Challenges to Transcription in Languages other than English

This panel presentation will bring researchers, librarians, project managers, and developers into conversation about challenges and opportunities they faced when administering transcription projects in multiple languages. We specifically designed this panel to include perspectives from DH practitioners in a variety of roles.

The specific projects they will present on include a crowd-sourced project to transcribe over 4000 pages of linguistic data from dozens of related Indigenous Mexican languages, a project to interpret medieval and modern orthography in transcribing an early 15th century Middle English poem and its variants, and a project to create a historical gazetteer for Latin America and the Caribbean by indexing an 18th-century Spanish source.
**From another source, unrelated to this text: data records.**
-- pv_equiv track=rewrite | github.com/SaiKartheekMV/AEGISCHAIN | ai-agents/utils/threat_db.py | check_contract
-- ===== SOURCE A (Python) =====
-- KNOWN_SAFE_CONTRACTS = {
--     # Mainnet (for reference)
--     "0x7a250d5630b4cf539739df2c5dacb4c659f2488d": "Uniswap V2 Router",
--     "0xe592427a0aece92de3edee1f18e0157c05861564": "Uniswap V3 Router",
--     "0x7d2768de32b0b80b7a3454c06bdac94a69ddc7a9": "Aave V2 Lending Pool",
--     "0x87870bca3f3fd6335c3f4ce8392d69350b4fa4e2": "Aave V3 Lending Pool",
--     "0xc36442b4a4522e871399cd717abdd847ab11fe88": "Uniswap V3 Positions NFT",
-- }
--
-- KNOWN_MALICIOUS_CONTRACTS = {
--     "0x0000000000000000000000000000000000000000": "Zero address — likely error",
--     "0xdeadbeefdeadbeefdeadbeefdeadbeefdeadbeef": "Dead address — funds unrecoverable",
-- }
--
-- def check_contract(address: str) -> tuple[str, str]:
--     """Returns (status, name) — status: 'safe', 'malicious', 'unknown'"""
--     addr_lower = address.lower()
--     if addr_lower in {k.lower() for k in KNOWN_SAFE_CONTRACTS}:
--         name = next(v for k, v in KNOWN_SAFE_CONTRACTS.items() if k.lower() == addr_lower)
--         return "safe", name
--     if addr_lower in {k.lower() for k in KNOWN_MALICIOUS_CONTRACTS}:
--         name = next(v for k, v in KNOWN_MALICIOUS_CONTRACTS.items() if k.lower() == addr_lower)
--         return "malicious", name
--     return "unknown", "Unverified contract"
-- ===== SOURCE B (Python) =====
-- KNOWN_SAFE_CONTRACTS = {
--     "0x7a250d5630b4cf539739df2c5dacb4c659f2488d": "Uniswap V2 Router",
--     "0xe592427a0aece92de3edee1f18e0157c05861564": "Uniswap V3 Router",
--     "0x7d2768de32b0b80b7a3454c06bdac94a69ddc7a9": "Aave V2 Lending Pool",
--     "0x87870bca3f3fd6335c3f4ce8392d69350b4fa4e2": "Aave V3 Lending Pool",
--     "0xc36442b4a4522e871399cd717abdd847ab11fe88": "Uniswap V3 Positions NFT",
-- }
--
-- KNOWN_MALICIOUS_CONTRACTS = {
--     "0x0000000000000000000000000000000000000000": "Zero address — likely error",
--     "0xdeadbeefdeadbeefdeadbeefdeadbeefdeadbeef": "Dead address — funds unrecoverable",
-- }
--
-- # One lookup table built once: lowercased address -> (status, name).
-- _TABLE = {
--     **{k.lower(): ("safe", v) for k, v in KNOWN_SAFE_CONTRACTS.items()},
--     **{k.lower(): ("malicious", v) for k, v in KNOWN_MALICIOUS_CONTRACTS.items()},
-- }
--
-- def check_contract(address: str) -> tuple[str, str]:
--     """Returns (status, name) — status: 'safe', 'malicious', 'unknown'"""
--     return _TABLE.get(address.lower(), ("unknown", "Unverified contract"))
-- ===== Notes on version B (the rewrite author's own statement) =====
-- stated objective: simpler
-- what changed: Replaced A's two set-comprehension membership tests each followed by a linear rescan with next() by a single precomputed lookup table mapping lowercased address to its (status, name) pair, so check_contract is one dict.get with a default.
import Mathlib
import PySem

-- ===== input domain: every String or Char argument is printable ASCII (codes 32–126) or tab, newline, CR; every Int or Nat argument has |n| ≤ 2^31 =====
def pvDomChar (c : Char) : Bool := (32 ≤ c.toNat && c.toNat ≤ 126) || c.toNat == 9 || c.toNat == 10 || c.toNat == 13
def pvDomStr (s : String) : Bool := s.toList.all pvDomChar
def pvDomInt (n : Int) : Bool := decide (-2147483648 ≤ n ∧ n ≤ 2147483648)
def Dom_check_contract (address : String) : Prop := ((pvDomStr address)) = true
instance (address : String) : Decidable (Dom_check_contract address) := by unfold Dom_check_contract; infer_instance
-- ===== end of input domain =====

-- B replaces A's membership-test-then-rescan blocks by one precomputed (status, name) lookup table; objective: simpler.

-- ===== PORT A =====
def KNOWN_SAFE_CONTRACTS : PySem.Dict String String := PySem.Dict.ofList [
  ("0x7a250d5630b4cf539739df2c5dacb4c659f2488d", "Uniswap V2 Router"),
  ("0xe592427a0aece92de3edee1f18e0157c05861564", "Uniswap V3 Router"),
  ("0x7d2768de32b0b80b7a3454c06bdac94a69ddc7a9", "Aave V2 Lending Pool"),
  ("0x87870bca3f3fd6335c3f4ce8392d69350b4fa4e2", "Aave V3 Lending Pool"),
  ("0xc36442b4a4522e871399cd717abdd847ab11fe88", "Uniswap V3 Positions NFT")]

def KNOWN_MALICIOUS_CONTRACTS : PySem.Dict String String := PySem.Dict.ofList [
  ("0x0000000000000000000000000000000000000000", "Zero address — likely error"),
  ("0xdeadbeefdeadbeefdeadbeefdeadbeefdeadbeef", "Dead address — funds unrecoverable")]

-- next(v for k, v in d.items() if k.lower() == addr): first matching value
def pvFirstMatch (items : List (String × String)) (addr : String) : Option String :=
  match items with
  | [] => none
  | (k, v) :: rest => if PySem.Str.lower k = addr then some v else pvFirstMatch rest addr

def check_contract (address : String) : String × String :=
  let addr_lower := PySem.Str.lower address
  if addr_lower ∈ PySem.Set.ofList (KNOWN_SAFE_CONTRACTS.items.map (fun kv => PySem.Str.lower kv.1)) then
    match pvFirstMatch KNOWN_SAFE_CONTRACTS.items addr_lower with
    | some name => ("safe", name)
    | none => ("safe", "")   -- unreachable: membership guarantees a match
  else if addr_lower ∈ PySem.Set.ofList (KNOWN_MALICIOUS_CONTRACTS.items.map (fun kv => PySem.Str.lower kv.1)) then
    match pvFirstMatch KNOWN_MALICIOUS_CONTRACTS.items addr_lower with
    | some name => ("malicious", name)
    | none => ("malicious", "")   -- unreachable
  else ("unknown", "Unverified contract")

-- ===== PORT B =====
def pvTable : PySem.Dict String (String × String) := PySem.Dict.ofList
  ((KNOWN_SAFE_CONTRACTS.items.map (fun kv => (PySem.Str.lower kv.1, ("safe", kv.2)))) ++
   (KNOWN_MALICIOUS_CONTRACTS.items.map (fun kv => (PySem.Str.lower kv.1, ("malicious", kv.2)))))

def check_contract_alt (address : String) : String × String :=
  pvTable.getD (PySem.Str.lower address) ("unknown", "Unverified contract")

-- ===== PRECONDITION & SPEC =====
def Spec_check_contract (address : String) (out : String × String) : Prop := out = check_contract_alt address
instance (address : String) (out : String × String) : Decidable (Spec_check_contract address out) := by unfold Spec_check_contract; infer_instance

-- ===== CLAIM (what is proved, stated in full; the proofs are below) =====
def Claim_equal_check_contract : Prop := ∀ (address : String), Dom_check_contract address → Spec_check_contract address (check_contract address)

-- ===== LEMMAS AND PROOFS =====
-- Both sides are functions of addr_lower only; case on equality with each of the 7 keys.
theorem check_contract_eq_alt (s : String) :
    check_contract s = check_contract_alt s := by
  unfold check_contract check_contract_alt
  generalize PySem.Str.lower s = t
  by_cases h1 : t = "0x7a250d5630b4cf539739df2c5dacb4c659f2488d" <;>
  by_cases h2 : t = "0xe592427a0aece92de3edee1f18e0157c05861564" <;>
  by_cases h3 : t = "0x7d2768de32b0b80b7a3454c06bdac94a69ddc7a9" <;>
  by_cases h4 : t = "0x87870bca3f3fd6335c3f4ce8392d69350b4fa4e2" <;>
  by_cases h5 : t = "0xc36442b4a4522e871399cd717abdd847ab11fe88" <;>
  by_cases h6 : t = "0x0000000000000000000000000000000000000000" <;>
  by_cases h7 : t = "0xdeadbeefdeadbeefdeadbeefdeadbeefdeadbeef" <;>
  (try (subst_vars; decide))
  -- remaining case: t equals none of the seven keys
  rw [show PySem.Set.ofList (KNOWN_SAFE_CONTRACTS.items.map (fun kv => PySem.Str.lower kv.1)) =
        ["0x7a250d5630b4cf539739df2c5dacb4c659f2488d", "0xe592427a0aece92de3edee1f18e0157c05861564",
         "0x7d2768de32b0b80b7a3454c06bdac94a69ddc7a9", "0x87870bca3f3fd6335c3f4ce8392d69350b4fa4e2",
         "0xc36442b4a4522e871399cd717abdd847ab11fe88"] from rfl,
      show PySem.Set.ofList (KNOWN_MALICIOUS_CONTRACTS.items.map (fun kv => PySem.Str.lower kv.1)) =
        ["0x0000000000000000000000000000000000000000", "0xdeadbeefdeadbeefdeadbeefdeadbeefdeadbeef"] from rfl,
      show pvTable = PySem.Dict.mk
        [("0x7a250d5630b4cf539739df2c5dacb4c659f2488d", ("safe", "Uniswap V2 Router")),
         ("0xe592427a0aece92de3edee1f18e0157c05861564", ("safe", "Uniswap V3 Router")),
         ("0x7d2768de32b0b80b7a3454c06bdac94a69ddc7a9", ("safe", "Aave V2 Lending Pool")),
         ("0x87870bca3f3fd6335c3f4ce8392d69350b4fa4e2", ("safe", "Aave V3 Lending Pool")),
         ("0xc36442b4a4522e871399cd717abdd847ab11fe88", ("safe", "Uniswap V3 Positions NFT")),
         ("0x0000000000000000000000000000000000000000", ("malicious", "Zero address \u2014 likely error")),
         ("0xdeadbeefdeadbeefdeadbeefdeadbeefdeadbeef", ("malicious", "Dead address \u2014 funds unrecoverable"))] from rfl]
  simp [PySem.Dict.getD, PySem.Dict.get?, h1, h2, h3, h4, h5, h6, h7,
    Ne.symm h1, Ne.symm h2, Ne.symm h3, Ne.symm h4, Ne.symm h5, Ne.symm h6, Ne.symm h7]

-- ===== VERDICT (by name: the statement is the Claim_ definition above) =====
theorem check_contract_spec : Claim_equal_check_contract := by
  intro address _
  exact check_contract_eq_alt address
All three of these projects were conducted using the FromThePage transcription tool which allows users to administer crowd-sourced transcription projects. By bringing the administrators of these projects together with the developer of the tool they are using, we hope to have a meaningful conversation about challenges in conducting multilingual DH and opportunities for change in the field. Some of the challenges encountered include developing detailed transcription protocols that can be followed by non-specialists, deciphering the handwritten text of original documents, and in recruiting and training volunteer transcribers. Opportunities include improving access to documents and creating datasets to further research on these languages, bringing together both experts and novices to collaboratively transcribe texts, and increasing their visibility. Through presenting on these experiences, we hope to underline the importance of developing DH tools and projects that support work in multiple languages and to encourage others to participate in this important and exciting work.

Some of the questions we will pose include:

  • What would motivate scholars to work on a collaborative transcription project
  • What would motivate students (of those scholars) to work on a collaborative transcription project and to teach from it?
  • Is it possible to create a detailed transcription protocol that accounts for enough details to make it easy to train collaborators to contribute to projects in languages they are unfamiliar with? For example, of modern or medieval orthography (shorthand or just notational quirks) or of “Mixtec” which is a family of dozens of distinct and unintelligible languages that change from document to document.
  • Is it more worthwhile to do collaborative transcription from medieval manuscripts directly or from handwritten interpretations of medieval orthography?